Work task: An exact, line-by-line copy is needed, beginning at the line with "(hmem : ∀ d" and ending at the last line of the listing below.

Material shown:
-- A's outer loop: after rows 0..k-1 are processed, they all hold pvG.
lemma outerA (al bl cl : List Char) (n m : Nat) :
    ∀ (k : Nat), k ≤ n + 1 →
    (((List.range k).foldl
        (fun dp i => (List.range (m+1)).foldl (rowStepA al bl cl i) dp)
        (List.replicate (n+1) (List.replicate (m+1) (0 : Int)))).length = n + 1) ∧
    (∀ r < n + 1, (((List.range k).foldl
        (fun dp i => (List.range (m+1)).foldl (rowStepA al bl cl i) dp)
        (List.replicate (n+1) (List.replicate (m+1) (0 : Int)))).getD r []).length = m + 1) ∧
    (∀ i < k, ∀ j ≤ m, cellA ((List.range k).foldl
        (fun dp i => (List.range (m+1)).foldl (rowStepA al bl cl i) dp)
        (List.replicate (n+1) (List.replicate (m+1) (0 : Int)))) i j = pvG al bl cl i j) := by
  intro k
  induction k with
  | zero =>
    intro _
    simp only [List.range_zero, List.foldl_nil]
    refine ⟨by simp, ?_, fun i hi => absurd hi (by omega)⟩
    intro r hr
    rw [List.getD_eq_getElem?_getD, List.getElem?_replicate, if_pos hr]
    simp
  | succ k ihk =>
    intro hk
    rw [List.range_succ (n := k), List.foldl_append, List.foldl_cons, List.foldl_nil]
    obtain ⟨K1, K2, K3⟩ := ihk (by omega)
    set dp' := (List.range k).foldl
        (fun dp i => (List.range (m+1)).foldl (rowStepA al bl cl i) dp)
        (List.replicate (n+1) (List.replicate (m+1) (0 : Int))) with hdp'
    have hprev : 0 < k → ∀ j ≤ m, cellA dp' (k-1) j = pvG al bl cl (k-1) j :=
      fun hk0 j hj => K3 (k-1) (by omega) j hj
    obtain ⟨I1, I2, I3, I4⟩ := innerA al bl cl n m k (by omega) (m+1) le_rfl dp' K1 K2 hprev
    refine ⟨I1, I2, ?_⟩
    intro i hi j hj
    by_cases hik : i = k
    · subst hik; exact I4 j (by omega)
    · rw [I3 i hik j]; exact K3 i (by omega) j hj

-- ======= B-side proof =======

-- size of a cell (its anti-diagonal index)
def szC (p : Nat × Nat) : Nat := p.1 + p.2

-- the dependency cells a frame pushes (and exactly the memo reads of readyValB)
def depsOf (p : Nat × Nat) : List (Nat × Nat) :=
  (if 0 < p.1 then [(p.1 - 1, p.2)] else []) ++ (if 0 < p.2 then [(p.1, p.2 - 1)] else [])

-- a dependency d is "ready" relative to a (p,true) frame with prefix l1 above it
def ReadyB (memo : PySem.Dict (Nat × Nat) Int) (expanded : PySem.Set (Nat × Nat))
    (stack l1 : List ((Nat × Nat) × Bool)) (d : Nat × Nat) : Prop :=
  memo.contains d = true ∨ (d, true) ∈ stack ∨ ((d, false) ∈ l1 ∧ d ∉ expanded)

-- the loop invariant of B's DFS
def InvB (n m : Nat) (al bl cl : List Char) (st : BState) : Prop :=
  (∀ p v, st.memo.get? p = some v → v = pvG al bl cl p.1 p.2) ∧
  (∀ e ∈ st.stack, e.1.1 ≤ n ∧ e.1.2 ≤ m) ∧
  (∀ p ∈ st.expanded, p.1 ≤ n ∧ p.2 ≤ m) ∧
  st.expanded.Nodup ∧
  (∀ p, p ∈ st.expanded → st.memo.contains p = false → ((p, true) ∈ st.stack)) ∧
  (∀ l1 p l2, st.stack = l1 ++ ((p, true)) :: l2 → ∀ e ∈ l1, szC e.1 < szC p) ∧
  (∀ l1 p l2, st.stack = l1 ++ ((p, true)) :: l2 →
      p ∈ st.expanded ∧ ∀ d ∈ depsOf p, ReadyB st.memo st.expanded st.stack l1 d) ∧
  (st.memo.contains (n, m) = true ∨ ((n, m), true) ∈ st.stack ∨
      (((n, m), false) ∈ st.stack ∧ (n, m) ∉ st.expanded))

-- the decreasing potential
def phiB (n m : Nat) (st : BState) : Nat :=
  st.stack.length + 3 * ((n+1) * (m+1) - st.expanded.length)


lemma mem_depsOf (d p : Nat × Nat) :
    d ∈ depsOf p ↔ (0 < p.1 ∧ d = (p.1 - 1, p.2)) ∨ (0 < p.2 ∧ d = (p.1, p.2 - 1)) := by
  unfold depsOf
  split_ifs with h1 h2 h2 <;> simp_all

lemma szC_deps {d p : Nat × Nat} (h : d ∈ depsOf p) : szC d + 1 = szC p := by
  rcases (mem_depsOf d p).1 h with ⟨h1, rfl⟩ | ⟨h1, rfl⟩ <;> simp [szC] <;> omega

lemma splitF (xs s l1 l2 : List ((Nat × Nat) × Bool)) (q : Nat × Nat)
    (hxs : ∀ e ∈ xs, e.2 = false) (h : xs ++ s = l1 ++ ((q, true)) :: l2) :
    ∃ r1, s = r1 ++ ((q, true)) :: l2 ∧ l1 = xs ++ r1 := by
  induction xs generalizing l1 with
  | nil => exact ⟨l1, by simpa using h, by simp⟩
  | cons x xs ih =>
    cases l1 with
    | nil =>
      simp only [List.cons_append, List.nil_append] at h
      injection h with h1 h2
      have := hxs x (by simp)
      rw [h1] at this
      simp at this
    | cons y l1' =>
      simp only [List.cons_append] at h
      injection h with h1 h2
      obtain ⟨r1, hr1, hr2⟩ := ih l1' (fun e he => hxs e (by simp [he])) h2
      exact ⟨r1, hr1, by simp [h1, hr2]⟩

lemma getD_correct (al bl cl : List Char) (memo : PySem.Dict (Nat × Nat) Int)
    (hcor : ∀ p v, memo.get? p = some v → v = pvG al bl cl p.1 p.2)
    (d : Nat × Nat) (h : memo.contains d = true) : memo.getD d 0 = pvG al bl cl d.1 d.2 := by
  cases hg : memo.get? d with
  | none =>
    rw [PySem.Dict.get?_eq_none_iff_contains] at hg
    rw [h] at hg
    cases hg
  | some v =>
    rw [PySem.Dict.getD_of_get?_eq_some memo 0 hg]
    exact hcor d v hg

lemma readyVal_eq_pvG (al bl cl : List Char) (memo : PySem.Dict (Nat × Nat) Int) (i j : Nat)
    (hmem : ∀ d ∈ depsOf (i, j), memo.contains d = true)
    (hcor : ∀ p v, memo.get? p = some v → v = pvG al bl cl p.1 p.2) :
    readyValB al bl cl memo i j = pvG al bl cl i j := by
  unfold readyValB
  match i, j with
  | 0, 0 => rw [if_pos ⟨rfl, rfl⟩, pvG_zero_zero]
  | 0, j+1 =>
    have hd : ((0 : Nat), j) ∈ depsOf (0, j+1) := by rw [mem_depsOf]; right; exact ⟨by omega, by simp⟩
    have := getD_correct al bl cl memo hcor _ (hmem _ hd)
    rw [if_neg (by omega), if_pos rfl, Nat.add_sub_cancel]
    rw [this, pvG_zero_succ]
  | i+1, 0 =>
    have hd : (i, (0 : Nat)) ∈ depsOf (i+1, 0) := by rw [mem_depsOf]; left; exact ⟨by omega, by simp⟩
    have := getD_correct al bl cl memo hcor _ (hmem _ hd)
    rw [if_neg (by omega), if_neg (by omega), if_pos rfl, Nat.add_sub_cancel]
    rw [this, pvG_succ_zero]
  | i+1, j+1 =>
    have hd1 : (i, j+1) ∈ depsOf (i+1, j+1) := by rw [mem_depsOf]; left; exact ⟨by omega, by simp⟩
    have hd2 : (i+1, j) ∈ depsOf (i+1, j+1) := by rw [mem_depsOf]; right; exact ⟨by omega, by simp⟩
    have h1 := getD_correct al bl cl memo hcor _ (hmem _ hd1)
    have h2 := getD_correct al bl cl memo hcor _ (hmem _ hd2)
    rw [if_neg (by omega), if_neg (by omega), if_neg (by omega)]
    simp only [Nat.add_sub_cancel, show i + 1 + (j + 1) - 1 = i + j + 1 from by omega]
    rw [h1, h2, pvG_succ_succ]

lemma expanded_card_le (n m : Nat) (s : PySem.Set (Nat × Nat)) (hnd : s.Nodup)
    (hg : ∀ p ∈ s, p.1 ≤ n ∧ p.2 ≤ m) : s.length ≤ (n+1) * (m+1) := by
  have hsub : s ⊆ List.product (List.range (n+1)) (List.range (m+1)) := by
    intro p hp
    obtain ⟨h1, h2⟩ := hg p hp
    rcases p with ⟨x, y⟩
    simp only [List.pair_mem_product, List.mem_range]
    omega
  have hlen := (List.Nodup.subperm hnd hsub).length_le
  have : (List.product (List.range (n+1)) (List.range (m+1))).length = (n+1) * (m+1) := by
    show ((List.range (n+1)) ×ˢ (List.range (m+1))).length = (n+1)*(m+1)
    rw [List.length_product]
    simp
  omega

Exercise output:
    (hmem : ∀ d ∈ depsOf (i, j), memo.contains d = true)
    (hcor : ∀ p v, memo.get? p = some v → v = pvG al bl cl p.1 p.2) :
    readyValB al bl cl memo i j = pvG al bl cl i j := by
  unfold readyValB
  match i, j with
  | 0, 0 => rw [if_pos ⟨rfl, rfl⟩, pvG_zero_zero]
  | 0, j+1 =>
    have hd : ((0 : Nat), j) ∈ depsOf (0, j+1) := by rw [mem_depsOf]; right; exact ⟨by omega, by simp⟩
    have := getD_correct al bl cl memo hcor _ (hmem _ hd)
    rw [if_neg (by omega), if_pos rfl, Nat.add_sub_cancel]
    rw [this, pvG_zero_succ]
  | i+1, 0 =>
    have hd : (i, (0 : Nat)) ∈ depsOf (i+1, 0) := by rw [mem_depsOf]; left; exact ⟨by omega, by simp⟩
    have := getD_correct al bl cl memo hcor _ (hmem _ hd)
    rw [if_neg (by omega), if_neg (by omega), if_pos rfl, Nat.add_sub_cancel]
    rw [this, pvG_succ_zero]
  | i+1, j+1 =>
    have hd1 : (i, j+1) ∈ depsOf (i+1, j+1) := by rw [mem_depsOf]; left; exact ⟨by omega, by simp⟩
    have hd2 : (i+1, j) ∈ depsOf (i+1, j+1) := by rw [mem_depsOf]; right; exact ⟨by omega, by simp⟩
    have h1 := getD_correct al bl cl memo hcor _ (hmem _ hd1)
    have h2 := getD_correct al bl cl memo hcor _ (hmem _ hd2)
    rw [if_neg (by omega), if_neg (by omega), if_neg (by omega)]
    simp only [Nat.add_sub_cancel, show i + 1 + (j + 1) - 1 = i + j + 1 from by omega]
    rw [h1, h2, pvG_succ_succ]

lemma expanded_card_le (n m : Nat) (s : PySem.Set (Nat × Nat)) (hnd : s.Nodup)
    (hg : ∀ p ∈ s, p.1 ≤ n ∧ p.2 ≤ m) : s.length ≤ (n+1) * (m+1) := by
  have hsub : s ⊆ List.product (List.range (n+1)) (List.range (m+1)) := by
    intro p hp
    obtain ⟨h1, h2⟩ := hg p hp
    rcases p with ⟨x, y⟩
    simp only [List.pair_mem_product, List.mem_range]
    omega
  have hlen := (List.Nodup.subperm hnd hsub).length_le
  have : (List.product (List.range (n+1)) (List.range (m+1))).length = (n+1) * (m+1) := by
    show ((List.range (n+1)) ×ˢ (List.range (m+1))).length = (n+1)*(m+1)
    rw [List.length_product]
    simp
  omega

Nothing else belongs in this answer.